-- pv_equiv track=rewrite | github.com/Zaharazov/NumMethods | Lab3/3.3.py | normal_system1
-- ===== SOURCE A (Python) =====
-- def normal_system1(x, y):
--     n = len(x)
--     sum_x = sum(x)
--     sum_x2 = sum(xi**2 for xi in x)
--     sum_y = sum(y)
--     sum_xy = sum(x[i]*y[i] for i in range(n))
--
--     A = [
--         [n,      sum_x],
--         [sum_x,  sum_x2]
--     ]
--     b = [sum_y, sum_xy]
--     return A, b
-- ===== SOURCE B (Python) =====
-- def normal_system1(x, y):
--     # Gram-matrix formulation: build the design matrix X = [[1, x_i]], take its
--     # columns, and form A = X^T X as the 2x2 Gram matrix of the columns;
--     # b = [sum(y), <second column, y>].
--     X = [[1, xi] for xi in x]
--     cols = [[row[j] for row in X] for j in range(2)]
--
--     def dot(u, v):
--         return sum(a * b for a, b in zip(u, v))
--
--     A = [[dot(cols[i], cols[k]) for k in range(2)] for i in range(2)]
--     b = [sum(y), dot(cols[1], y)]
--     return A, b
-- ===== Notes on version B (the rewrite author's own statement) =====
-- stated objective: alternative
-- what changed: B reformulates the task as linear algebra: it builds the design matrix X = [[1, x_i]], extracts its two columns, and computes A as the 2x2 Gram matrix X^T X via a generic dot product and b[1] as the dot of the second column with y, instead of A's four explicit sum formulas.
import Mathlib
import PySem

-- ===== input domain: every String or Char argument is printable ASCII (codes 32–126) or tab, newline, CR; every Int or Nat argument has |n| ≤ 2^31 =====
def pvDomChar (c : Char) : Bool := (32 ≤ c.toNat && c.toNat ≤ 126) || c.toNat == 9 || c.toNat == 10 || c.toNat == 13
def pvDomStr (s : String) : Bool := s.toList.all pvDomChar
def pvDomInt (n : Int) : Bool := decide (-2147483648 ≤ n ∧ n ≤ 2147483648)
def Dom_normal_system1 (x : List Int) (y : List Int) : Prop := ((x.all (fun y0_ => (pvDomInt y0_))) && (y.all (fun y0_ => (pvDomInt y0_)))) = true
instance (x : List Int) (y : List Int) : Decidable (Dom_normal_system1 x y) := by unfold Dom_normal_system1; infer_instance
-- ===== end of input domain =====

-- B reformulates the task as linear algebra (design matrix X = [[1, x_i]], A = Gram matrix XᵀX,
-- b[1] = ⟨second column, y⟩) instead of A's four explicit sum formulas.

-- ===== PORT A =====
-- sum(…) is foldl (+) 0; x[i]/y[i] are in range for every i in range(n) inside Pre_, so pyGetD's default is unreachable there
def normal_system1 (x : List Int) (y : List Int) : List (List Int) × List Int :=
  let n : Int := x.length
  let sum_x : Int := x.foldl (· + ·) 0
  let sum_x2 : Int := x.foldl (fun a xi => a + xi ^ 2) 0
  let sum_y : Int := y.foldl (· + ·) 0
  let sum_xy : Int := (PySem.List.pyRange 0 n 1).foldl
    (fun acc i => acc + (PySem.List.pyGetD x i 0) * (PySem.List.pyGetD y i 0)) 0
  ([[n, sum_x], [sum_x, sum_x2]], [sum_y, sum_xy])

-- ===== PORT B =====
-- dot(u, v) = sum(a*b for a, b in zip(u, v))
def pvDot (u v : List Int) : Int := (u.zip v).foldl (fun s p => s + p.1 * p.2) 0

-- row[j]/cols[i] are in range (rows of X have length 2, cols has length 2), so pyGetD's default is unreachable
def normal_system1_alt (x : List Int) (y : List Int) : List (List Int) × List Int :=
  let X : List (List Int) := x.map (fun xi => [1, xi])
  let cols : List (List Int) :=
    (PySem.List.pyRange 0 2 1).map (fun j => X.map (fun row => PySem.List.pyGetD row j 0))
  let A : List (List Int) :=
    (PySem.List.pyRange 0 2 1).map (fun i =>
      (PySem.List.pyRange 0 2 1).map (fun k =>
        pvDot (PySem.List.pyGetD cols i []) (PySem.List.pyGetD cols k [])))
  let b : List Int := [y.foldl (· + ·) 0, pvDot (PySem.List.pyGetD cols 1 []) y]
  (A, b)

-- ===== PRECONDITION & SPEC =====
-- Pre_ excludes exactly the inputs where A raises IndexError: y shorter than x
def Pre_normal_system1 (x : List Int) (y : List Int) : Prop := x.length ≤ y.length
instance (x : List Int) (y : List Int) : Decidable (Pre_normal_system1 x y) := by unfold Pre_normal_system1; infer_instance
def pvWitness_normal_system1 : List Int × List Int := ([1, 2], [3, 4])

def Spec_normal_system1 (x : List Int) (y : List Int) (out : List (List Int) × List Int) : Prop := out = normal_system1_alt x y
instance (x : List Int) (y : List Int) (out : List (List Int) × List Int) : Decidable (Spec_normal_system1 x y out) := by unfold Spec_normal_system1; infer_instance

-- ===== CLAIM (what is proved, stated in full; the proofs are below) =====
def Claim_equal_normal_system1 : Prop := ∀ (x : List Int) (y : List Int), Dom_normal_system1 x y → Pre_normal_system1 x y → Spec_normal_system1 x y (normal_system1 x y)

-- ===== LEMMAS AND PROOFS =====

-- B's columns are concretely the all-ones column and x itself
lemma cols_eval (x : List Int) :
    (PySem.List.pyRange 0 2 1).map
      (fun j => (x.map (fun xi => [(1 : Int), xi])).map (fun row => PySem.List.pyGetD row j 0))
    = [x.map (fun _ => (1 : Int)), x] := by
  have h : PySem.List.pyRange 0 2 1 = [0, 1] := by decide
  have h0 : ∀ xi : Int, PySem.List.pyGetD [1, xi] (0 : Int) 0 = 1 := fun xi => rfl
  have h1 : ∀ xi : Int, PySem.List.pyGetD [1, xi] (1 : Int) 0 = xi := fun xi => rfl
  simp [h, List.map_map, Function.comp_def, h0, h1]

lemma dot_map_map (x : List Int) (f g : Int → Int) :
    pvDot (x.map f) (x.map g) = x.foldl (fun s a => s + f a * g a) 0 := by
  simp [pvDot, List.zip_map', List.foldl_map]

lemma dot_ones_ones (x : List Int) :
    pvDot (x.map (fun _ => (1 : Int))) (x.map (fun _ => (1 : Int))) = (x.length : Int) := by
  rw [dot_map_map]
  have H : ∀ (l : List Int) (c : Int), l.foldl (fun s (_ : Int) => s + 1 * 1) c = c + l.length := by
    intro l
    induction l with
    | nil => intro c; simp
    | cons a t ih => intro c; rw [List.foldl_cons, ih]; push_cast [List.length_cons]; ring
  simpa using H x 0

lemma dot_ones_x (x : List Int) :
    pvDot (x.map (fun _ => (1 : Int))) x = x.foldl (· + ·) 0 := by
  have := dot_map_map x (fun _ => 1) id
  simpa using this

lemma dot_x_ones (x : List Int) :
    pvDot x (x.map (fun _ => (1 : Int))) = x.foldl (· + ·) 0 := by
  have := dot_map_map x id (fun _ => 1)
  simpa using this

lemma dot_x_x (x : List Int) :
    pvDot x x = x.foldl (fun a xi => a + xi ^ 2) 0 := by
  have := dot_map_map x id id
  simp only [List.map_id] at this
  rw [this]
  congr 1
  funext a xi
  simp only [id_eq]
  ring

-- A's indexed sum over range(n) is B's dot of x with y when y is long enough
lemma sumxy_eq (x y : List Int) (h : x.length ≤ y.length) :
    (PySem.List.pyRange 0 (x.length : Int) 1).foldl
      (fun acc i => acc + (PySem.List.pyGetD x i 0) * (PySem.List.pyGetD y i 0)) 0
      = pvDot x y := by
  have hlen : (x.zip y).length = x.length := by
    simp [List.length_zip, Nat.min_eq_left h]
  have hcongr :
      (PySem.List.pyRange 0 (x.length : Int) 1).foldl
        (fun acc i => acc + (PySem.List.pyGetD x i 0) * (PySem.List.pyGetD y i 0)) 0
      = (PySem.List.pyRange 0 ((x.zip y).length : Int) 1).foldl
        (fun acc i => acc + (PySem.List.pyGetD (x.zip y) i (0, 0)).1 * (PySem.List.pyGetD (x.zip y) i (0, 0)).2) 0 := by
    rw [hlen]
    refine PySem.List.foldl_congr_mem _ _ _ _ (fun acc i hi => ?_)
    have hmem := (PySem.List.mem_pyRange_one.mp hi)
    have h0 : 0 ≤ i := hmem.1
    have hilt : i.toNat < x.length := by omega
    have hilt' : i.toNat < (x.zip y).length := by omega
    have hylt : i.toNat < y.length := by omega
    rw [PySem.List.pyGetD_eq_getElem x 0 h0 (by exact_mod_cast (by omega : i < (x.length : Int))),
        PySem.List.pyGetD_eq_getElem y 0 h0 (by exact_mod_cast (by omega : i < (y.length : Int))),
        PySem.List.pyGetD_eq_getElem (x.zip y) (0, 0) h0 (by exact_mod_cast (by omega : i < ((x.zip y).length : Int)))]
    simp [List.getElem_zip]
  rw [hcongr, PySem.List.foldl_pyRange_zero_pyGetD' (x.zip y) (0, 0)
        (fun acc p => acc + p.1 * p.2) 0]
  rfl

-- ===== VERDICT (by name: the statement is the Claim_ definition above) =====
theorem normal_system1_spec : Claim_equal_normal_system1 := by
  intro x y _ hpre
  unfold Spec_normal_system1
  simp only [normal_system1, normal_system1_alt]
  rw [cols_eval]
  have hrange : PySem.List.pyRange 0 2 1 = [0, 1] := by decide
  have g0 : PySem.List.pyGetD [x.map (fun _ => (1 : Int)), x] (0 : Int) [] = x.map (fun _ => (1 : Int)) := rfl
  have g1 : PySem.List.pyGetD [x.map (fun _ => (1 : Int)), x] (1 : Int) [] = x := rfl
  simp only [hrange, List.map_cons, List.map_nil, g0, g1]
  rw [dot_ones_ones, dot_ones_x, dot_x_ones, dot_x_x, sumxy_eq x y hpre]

- _Problem description_
Some lines contain the word "formulas". Pull each one out of the listing.

- _Response to the task_
-- what changed: B reformulates the task as linear algebra: it builds the design matrix X = [[1, x_i]], extracts its two columns, and computes A as the 2x2 Gram matrix X^T X via a generic dot product and b[1] as the dot of the second column with y, instead of A's four explicit sum formulas.
-- b[1] = ⟨second column, y⟩) instead of A's four explicit sum formulas.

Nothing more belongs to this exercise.